[Collected data]

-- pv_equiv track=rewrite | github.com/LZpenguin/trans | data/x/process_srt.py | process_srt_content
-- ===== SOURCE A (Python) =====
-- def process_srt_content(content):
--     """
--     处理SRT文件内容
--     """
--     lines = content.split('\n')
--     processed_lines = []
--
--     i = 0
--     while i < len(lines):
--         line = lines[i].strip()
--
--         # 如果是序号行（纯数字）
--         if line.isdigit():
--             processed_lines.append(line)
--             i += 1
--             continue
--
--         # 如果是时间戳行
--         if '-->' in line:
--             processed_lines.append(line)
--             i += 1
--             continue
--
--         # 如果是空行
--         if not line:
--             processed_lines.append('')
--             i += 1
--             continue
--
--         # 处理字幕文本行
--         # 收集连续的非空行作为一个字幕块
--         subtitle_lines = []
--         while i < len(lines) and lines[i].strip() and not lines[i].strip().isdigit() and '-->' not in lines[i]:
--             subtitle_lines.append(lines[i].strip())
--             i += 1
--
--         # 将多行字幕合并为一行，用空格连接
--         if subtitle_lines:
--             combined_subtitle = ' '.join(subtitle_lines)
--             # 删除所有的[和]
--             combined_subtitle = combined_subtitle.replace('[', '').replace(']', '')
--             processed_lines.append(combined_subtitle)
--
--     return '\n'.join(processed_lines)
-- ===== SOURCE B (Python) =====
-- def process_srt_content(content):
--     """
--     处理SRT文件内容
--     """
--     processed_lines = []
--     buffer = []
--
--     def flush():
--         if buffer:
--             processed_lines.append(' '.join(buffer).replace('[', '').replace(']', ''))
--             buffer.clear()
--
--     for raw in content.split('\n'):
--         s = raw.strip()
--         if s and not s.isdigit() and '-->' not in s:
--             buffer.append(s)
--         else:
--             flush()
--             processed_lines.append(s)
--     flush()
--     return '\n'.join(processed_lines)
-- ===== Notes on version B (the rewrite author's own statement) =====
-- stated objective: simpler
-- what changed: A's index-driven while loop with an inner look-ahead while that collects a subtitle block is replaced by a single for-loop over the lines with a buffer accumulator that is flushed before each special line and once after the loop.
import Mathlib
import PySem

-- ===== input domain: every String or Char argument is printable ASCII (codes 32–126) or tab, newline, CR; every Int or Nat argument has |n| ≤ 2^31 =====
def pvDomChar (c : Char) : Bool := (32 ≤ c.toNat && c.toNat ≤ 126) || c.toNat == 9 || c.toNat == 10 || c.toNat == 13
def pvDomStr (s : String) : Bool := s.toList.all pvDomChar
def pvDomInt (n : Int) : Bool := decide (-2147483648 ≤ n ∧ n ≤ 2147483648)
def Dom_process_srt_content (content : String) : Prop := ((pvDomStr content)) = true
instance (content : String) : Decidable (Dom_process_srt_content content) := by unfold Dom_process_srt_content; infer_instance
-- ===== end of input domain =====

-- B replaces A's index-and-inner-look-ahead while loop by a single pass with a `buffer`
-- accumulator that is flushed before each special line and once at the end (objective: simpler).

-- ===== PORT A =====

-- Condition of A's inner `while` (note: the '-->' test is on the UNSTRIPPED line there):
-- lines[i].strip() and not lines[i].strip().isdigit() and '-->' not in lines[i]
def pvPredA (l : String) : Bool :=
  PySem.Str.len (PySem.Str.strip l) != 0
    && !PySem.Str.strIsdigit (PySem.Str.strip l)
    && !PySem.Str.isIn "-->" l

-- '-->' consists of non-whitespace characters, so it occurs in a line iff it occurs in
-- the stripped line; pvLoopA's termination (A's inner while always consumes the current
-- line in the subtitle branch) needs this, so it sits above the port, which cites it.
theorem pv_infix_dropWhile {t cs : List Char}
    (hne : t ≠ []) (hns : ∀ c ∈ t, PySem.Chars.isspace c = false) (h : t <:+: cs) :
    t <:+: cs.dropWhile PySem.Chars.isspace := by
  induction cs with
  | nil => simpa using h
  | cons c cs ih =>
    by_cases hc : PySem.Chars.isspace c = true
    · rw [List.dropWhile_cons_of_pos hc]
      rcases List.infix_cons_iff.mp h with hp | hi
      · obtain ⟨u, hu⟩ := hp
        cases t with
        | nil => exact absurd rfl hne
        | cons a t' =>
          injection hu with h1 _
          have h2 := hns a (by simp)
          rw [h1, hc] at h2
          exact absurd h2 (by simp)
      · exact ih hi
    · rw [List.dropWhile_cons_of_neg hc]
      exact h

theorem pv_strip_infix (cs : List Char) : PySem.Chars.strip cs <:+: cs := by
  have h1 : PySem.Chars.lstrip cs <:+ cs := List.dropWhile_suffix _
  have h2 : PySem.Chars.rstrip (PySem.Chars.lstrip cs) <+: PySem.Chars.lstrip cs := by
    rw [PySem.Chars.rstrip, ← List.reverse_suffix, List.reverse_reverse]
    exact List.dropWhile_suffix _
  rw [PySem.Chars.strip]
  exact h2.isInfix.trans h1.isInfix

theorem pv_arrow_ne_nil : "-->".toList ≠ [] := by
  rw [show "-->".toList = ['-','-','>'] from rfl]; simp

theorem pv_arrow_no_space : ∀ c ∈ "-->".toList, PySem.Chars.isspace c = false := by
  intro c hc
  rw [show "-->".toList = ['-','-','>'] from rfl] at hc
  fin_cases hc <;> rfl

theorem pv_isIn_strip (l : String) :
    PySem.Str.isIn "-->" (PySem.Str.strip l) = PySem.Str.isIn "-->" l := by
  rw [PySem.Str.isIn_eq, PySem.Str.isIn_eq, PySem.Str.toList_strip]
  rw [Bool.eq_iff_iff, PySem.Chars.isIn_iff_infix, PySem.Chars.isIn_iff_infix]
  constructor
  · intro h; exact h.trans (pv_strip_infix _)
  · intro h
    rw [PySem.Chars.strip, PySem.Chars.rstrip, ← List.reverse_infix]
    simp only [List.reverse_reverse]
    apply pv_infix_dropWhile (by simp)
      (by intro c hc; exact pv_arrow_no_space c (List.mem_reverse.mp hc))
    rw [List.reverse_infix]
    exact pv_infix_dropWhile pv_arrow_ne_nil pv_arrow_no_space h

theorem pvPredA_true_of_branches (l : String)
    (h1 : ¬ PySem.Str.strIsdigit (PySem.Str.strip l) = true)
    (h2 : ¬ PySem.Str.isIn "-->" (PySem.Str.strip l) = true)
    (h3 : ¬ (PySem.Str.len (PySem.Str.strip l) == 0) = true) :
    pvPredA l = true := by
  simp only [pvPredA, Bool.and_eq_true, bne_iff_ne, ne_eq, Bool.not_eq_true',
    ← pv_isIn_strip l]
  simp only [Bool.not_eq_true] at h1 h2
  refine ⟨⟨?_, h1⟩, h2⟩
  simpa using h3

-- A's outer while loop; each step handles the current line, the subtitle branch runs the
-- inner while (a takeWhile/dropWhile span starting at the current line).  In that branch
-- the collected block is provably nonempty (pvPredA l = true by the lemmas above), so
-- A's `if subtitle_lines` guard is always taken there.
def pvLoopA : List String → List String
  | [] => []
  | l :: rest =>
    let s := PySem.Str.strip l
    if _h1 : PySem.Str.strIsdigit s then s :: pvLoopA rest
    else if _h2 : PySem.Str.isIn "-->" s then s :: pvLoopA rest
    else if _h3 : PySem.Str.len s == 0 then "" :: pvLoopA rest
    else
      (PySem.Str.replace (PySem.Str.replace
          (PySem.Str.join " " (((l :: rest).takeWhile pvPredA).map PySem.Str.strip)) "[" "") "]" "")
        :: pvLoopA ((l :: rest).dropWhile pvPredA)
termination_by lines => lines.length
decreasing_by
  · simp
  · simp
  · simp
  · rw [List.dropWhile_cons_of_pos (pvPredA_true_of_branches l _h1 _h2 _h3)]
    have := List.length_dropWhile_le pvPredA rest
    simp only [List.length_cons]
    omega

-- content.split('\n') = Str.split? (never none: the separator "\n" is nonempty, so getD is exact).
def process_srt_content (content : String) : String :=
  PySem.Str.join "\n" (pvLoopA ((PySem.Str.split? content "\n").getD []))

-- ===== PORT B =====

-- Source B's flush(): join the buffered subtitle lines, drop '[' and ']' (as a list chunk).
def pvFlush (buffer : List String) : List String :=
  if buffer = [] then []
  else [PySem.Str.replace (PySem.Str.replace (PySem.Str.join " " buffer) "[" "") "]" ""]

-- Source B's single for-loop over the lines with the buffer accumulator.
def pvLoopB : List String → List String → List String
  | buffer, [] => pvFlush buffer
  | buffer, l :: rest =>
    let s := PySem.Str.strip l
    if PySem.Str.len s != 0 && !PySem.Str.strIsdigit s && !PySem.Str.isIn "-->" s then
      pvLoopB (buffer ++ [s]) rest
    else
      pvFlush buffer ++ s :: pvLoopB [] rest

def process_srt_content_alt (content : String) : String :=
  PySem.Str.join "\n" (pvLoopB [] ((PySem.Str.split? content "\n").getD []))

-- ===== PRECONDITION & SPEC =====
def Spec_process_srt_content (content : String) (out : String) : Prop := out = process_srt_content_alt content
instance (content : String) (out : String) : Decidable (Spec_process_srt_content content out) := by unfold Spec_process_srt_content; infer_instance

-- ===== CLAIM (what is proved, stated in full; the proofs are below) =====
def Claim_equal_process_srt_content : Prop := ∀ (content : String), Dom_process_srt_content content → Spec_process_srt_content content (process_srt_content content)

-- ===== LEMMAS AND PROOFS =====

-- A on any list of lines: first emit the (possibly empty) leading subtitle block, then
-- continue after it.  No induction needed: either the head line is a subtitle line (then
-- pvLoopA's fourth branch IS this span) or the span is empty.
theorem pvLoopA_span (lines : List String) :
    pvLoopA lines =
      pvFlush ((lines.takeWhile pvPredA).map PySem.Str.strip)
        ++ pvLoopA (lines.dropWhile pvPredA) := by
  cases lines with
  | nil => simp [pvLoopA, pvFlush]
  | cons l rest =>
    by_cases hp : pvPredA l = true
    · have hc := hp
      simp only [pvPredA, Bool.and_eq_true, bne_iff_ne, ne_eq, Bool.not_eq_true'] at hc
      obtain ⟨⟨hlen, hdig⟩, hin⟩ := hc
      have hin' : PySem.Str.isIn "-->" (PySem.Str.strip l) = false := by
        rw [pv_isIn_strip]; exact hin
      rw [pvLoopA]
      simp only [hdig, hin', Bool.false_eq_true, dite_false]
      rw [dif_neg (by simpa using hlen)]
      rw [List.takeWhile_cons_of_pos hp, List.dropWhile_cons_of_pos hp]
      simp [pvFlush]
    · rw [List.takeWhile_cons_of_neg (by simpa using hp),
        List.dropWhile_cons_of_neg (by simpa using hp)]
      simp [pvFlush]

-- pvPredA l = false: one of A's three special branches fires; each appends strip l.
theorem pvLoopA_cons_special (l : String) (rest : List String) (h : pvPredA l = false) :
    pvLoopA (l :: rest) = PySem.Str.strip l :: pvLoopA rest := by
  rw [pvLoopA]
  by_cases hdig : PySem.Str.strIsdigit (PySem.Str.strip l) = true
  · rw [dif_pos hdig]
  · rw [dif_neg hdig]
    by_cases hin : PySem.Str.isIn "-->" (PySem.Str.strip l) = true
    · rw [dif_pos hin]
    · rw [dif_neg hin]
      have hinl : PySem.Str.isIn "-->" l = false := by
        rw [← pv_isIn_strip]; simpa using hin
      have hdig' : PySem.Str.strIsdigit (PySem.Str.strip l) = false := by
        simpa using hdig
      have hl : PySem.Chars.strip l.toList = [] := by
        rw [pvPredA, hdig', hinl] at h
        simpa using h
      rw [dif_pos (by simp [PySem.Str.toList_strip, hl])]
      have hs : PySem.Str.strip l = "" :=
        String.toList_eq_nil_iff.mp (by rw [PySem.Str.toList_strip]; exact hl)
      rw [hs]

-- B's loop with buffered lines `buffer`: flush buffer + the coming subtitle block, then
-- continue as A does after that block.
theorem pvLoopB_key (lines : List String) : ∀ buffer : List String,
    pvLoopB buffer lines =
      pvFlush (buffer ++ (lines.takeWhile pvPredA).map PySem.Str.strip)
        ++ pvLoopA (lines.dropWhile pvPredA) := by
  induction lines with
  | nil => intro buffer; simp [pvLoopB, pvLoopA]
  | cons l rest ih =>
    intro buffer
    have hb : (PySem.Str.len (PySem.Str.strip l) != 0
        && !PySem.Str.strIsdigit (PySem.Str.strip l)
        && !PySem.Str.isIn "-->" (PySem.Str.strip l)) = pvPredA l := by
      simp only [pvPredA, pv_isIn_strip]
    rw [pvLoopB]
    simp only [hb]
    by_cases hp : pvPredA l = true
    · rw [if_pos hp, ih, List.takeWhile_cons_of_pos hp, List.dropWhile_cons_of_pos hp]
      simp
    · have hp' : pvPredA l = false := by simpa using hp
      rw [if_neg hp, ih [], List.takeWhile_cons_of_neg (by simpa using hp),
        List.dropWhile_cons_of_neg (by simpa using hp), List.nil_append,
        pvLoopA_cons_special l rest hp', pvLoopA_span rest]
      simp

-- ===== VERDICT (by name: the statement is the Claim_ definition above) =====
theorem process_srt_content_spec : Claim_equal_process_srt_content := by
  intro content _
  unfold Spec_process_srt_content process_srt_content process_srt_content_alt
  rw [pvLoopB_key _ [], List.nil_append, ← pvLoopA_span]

...

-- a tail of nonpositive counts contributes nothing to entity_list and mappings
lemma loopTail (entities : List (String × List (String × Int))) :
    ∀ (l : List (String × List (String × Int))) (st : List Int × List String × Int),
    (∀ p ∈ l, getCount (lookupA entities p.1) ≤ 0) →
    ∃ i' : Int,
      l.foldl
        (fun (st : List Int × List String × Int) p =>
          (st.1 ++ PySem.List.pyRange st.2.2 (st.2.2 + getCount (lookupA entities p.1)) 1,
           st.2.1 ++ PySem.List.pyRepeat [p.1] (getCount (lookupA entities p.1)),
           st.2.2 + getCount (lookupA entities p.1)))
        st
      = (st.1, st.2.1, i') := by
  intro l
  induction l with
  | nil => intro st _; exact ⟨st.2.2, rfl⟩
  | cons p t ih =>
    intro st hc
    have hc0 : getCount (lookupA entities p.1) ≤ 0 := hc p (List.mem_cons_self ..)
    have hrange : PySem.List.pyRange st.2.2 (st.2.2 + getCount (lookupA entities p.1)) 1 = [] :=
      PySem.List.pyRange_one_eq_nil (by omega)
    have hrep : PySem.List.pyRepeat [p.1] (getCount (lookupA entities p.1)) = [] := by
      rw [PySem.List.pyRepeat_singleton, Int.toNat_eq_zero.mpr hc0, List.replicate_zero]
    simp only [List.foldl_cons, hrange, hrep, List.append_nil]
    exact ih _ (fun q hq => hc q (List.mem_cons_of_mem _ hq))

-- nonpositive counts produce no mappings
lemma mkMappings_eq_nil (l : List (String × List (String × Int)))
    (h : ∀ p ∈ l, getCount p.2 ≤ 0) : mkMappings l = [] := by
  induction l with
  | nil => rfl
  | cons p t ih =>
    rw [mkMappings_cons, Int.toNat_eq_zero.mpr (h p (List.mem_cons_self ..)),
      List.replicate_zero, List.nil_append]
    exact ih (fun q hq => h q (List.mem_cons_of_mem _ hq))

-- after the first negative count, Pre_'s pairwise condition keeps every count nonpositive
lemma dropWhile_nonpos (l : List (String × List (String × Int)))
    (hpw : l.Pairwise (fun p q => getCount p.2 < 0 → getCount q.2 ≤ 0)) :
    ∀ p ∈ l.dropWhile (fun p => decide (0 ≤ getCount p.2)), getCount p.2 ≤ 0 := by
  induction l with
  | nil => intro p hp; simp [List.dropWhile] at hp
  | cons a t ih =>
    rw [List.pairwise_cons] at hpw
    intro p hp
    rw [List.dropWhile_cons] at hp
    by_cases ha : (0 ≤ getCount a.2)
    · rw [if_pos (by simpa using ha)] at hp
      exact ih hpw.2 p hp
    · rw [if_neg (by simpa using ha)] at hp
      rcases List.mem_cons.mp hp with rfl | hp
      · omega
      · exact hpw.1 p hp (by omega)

---

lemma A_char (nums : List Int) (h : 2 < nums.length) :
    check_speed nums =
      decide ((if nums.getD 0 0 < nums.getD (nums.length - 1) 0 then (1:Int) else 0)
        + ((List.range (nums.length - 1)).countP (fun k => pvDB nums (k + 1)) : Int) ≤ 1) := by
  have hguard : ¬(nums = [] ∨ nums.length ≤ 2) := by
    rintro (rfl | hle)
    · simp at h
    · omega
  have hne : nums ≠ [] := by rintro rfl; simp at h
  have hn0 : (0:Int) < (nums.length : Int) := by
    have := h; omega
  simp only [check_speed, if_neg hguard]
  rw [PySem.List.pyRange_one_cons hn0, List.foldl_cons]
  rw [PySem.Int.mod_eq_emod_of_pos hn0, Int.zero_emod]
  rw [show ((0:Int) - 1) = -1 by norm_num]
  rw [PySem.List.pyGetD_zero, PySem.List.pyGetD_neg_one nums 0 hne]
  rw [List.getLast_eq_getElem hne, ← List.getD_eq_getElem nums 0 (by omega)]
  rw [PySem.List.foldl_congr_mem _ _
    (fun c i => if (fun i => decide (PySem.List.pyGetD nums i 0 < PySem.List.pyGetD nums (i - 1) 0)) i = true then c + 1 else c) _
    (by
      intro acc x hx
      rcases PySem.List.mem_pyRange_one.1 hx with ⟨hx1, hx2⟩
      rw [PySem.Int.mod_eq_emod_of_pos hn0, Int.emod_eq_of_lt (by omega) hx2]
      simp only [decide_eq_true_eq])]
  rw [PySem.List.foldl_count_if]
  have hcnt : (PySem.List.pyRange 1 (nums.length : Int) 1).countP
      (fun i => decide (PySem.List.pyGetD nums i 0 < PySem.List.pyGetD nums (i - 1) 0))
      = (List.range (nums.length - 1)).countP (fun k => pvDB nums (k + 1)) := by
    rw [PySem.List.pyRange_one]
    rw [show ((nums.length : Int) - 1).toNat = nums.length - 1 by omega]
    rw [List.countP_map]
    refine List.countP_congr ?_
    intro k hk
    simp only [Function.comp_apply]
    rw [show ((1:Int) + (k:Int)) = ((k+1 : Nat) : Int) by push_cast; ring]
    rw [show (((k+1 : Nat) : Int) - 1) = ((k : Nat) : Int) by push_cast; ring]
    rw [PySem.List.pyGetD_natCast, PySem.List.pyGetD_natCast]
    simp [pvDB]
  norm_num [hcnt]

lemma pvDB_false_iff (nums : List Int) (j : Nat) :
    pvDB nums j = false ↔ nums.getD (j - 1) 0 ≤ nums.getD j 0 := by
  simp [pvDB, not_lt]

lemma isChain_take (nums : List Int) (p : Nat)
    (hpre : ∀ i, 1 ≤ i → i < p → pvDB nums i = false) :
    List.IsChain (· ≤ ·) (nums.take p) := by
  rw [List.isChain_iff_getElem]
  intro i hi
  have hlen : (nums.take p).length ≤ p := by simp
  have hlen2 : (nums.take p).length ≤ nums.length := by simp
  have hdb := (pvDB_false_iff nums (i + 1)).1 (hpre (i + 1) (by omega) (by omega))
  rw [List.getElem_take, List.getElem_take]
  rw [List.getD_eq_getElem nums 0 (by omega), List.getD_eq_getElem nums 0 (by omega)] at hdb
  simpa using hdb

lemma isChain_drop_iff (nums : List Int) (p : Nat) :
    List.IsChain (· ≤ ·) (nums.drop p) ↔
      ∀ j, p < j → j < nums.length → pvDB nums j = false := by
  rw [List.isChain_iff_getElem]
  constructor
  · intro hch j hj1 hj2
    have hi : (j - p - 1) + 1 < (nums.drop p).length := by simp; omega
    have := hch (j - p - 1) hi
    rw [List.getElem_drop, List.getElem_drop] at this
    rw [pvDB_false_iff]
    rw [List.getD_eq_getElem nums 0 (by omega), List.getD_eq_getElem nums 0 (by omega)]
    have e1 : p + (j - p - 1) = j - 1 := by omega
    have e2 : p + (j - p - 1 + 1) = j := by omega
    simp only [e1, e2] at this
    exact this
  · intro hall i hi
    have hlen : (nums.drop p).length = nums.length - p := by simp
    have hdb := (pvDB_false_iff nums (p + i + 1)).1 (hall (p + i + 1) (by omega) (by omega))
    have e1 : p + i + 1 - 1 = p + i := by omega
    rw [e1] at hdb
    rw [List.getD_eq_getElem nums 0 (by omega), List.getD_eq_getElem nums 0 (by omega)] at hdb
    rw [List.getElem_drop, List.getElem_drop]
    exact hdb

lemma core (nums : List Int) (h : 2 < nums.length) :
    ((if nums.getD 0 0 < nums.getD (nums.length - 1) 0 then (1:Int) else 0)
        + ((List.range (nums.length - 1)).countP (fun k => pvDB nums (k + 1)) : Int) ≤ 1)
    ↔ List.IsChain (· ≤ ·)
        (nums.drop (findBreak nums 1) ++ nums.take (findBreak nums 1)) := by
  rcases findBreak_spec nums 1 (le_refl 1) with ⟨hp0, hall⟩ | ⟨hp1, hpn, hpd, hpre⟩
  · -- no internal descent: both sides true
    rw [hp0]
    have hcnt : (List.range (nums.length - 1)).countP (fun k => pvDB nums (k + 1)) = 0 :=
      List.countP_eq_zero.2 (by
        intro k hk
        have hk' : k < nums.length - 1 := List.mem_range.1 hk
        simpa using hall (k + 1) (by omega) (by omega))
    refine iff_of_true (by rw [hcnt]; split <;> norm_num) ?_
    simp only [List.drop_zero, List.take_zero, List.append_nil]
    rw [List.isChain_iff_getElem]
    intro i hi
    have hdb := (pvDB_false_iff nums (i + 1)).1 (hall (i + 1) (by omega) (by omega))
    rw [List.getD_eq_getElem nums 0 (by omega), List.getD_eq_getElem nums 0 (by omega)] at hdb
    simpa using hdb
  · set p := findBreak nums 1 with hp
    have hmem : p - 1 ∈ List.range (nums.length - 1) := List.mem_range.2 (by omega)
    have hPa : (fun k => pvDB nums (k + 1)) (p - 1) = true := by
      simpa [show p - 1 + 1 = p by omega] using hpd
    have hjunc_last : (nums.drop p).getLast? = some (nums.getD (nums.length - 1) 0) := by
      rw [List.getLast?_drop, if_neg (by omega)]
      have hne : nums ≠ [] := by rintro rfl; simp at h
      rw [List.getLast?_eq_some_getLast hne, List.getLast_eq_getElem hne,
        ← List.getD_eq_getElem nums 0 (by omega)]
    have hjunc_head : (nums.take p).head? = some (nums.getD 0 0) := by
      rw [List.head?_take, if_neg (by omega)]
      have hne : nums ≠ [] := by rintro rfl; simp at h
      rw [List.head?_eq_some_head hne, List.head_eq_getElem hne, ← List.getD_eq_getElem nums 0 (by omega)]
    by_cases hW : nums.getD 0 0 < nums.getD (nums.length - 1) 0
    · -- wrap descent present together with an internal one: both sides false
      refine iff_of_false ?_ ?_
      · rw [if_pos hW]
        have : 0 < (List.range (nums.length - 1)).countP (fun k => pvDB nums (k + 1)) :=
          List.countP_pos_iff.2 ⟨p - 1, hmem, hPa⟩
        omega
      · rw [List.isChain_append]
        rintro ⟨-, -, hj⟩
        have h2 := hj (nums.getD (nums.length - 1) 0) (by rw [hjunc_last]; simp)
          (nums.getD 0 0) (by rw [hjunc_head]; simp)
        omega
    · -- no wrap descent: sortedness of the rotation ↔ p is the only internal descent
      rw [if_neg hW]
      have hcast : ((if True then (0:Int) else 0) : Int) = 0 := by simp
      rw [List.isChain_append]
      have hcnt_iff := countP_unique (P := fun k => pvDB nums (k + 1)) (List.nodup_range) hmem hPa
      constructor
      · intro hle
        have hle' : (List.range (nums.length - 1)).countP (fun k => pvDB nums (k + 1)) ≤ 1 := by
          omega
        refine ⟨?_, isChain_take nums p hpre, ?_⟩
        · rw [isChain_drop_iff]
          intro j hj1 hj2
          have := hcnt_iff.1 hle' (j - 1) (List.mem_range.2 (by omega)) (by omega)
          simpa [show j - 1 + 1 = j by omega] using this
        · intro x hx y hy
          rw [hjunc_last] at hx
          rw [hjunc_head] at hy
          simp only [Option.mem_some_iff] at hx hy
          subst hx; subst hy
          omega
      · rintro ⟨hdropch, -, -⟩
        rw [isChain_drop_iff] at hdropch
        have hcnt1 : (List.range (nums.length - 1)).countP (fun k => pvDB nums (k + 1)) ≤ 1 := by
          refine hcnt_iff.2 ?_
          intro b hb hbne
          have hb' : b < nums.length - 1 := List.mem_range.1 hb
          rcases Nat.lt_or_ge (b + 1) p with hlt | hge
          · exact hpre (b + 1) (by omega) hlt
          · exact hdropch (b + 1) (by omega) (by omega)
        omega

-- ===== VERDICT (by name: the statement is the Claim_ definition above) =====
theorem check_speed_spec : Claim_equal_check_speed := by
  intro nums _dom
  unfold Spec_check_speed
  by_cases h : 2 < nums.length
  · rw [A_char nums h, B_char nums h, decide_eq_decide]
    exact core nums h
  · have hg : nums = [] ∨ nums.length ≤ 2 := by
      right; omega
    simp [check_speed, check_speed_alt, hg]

DESCRIPTION OF THE TASK.
There is a line with "have hb' : b" and a line with "exact core nums h" above. Copy exactly those two lines and all lines between them, with nothing else.

ANSWER SPACE.
          have hb' : b < nums.length - 1 := List.mem_range.1 hb
          rcases Nat.lt_or_ge (b + 1) p with hlt | hge
          · exact hpre (b + 1) (by omega) hlt
          · exact hdropch (b + 1) (by omega) (by omega)
        omega

-- ===== VERDICT (by name: the statement is the Claim_ definition above) =====
theorem check_speed_spec : Claim_equal_check_speed := by
  intro nums _dom
  unfold Spec_check_speed
  by_cases h : 2 < nums.length
  · rw [A_char nums h, B_char nums h, decide_eq_decide]
    exact core nums h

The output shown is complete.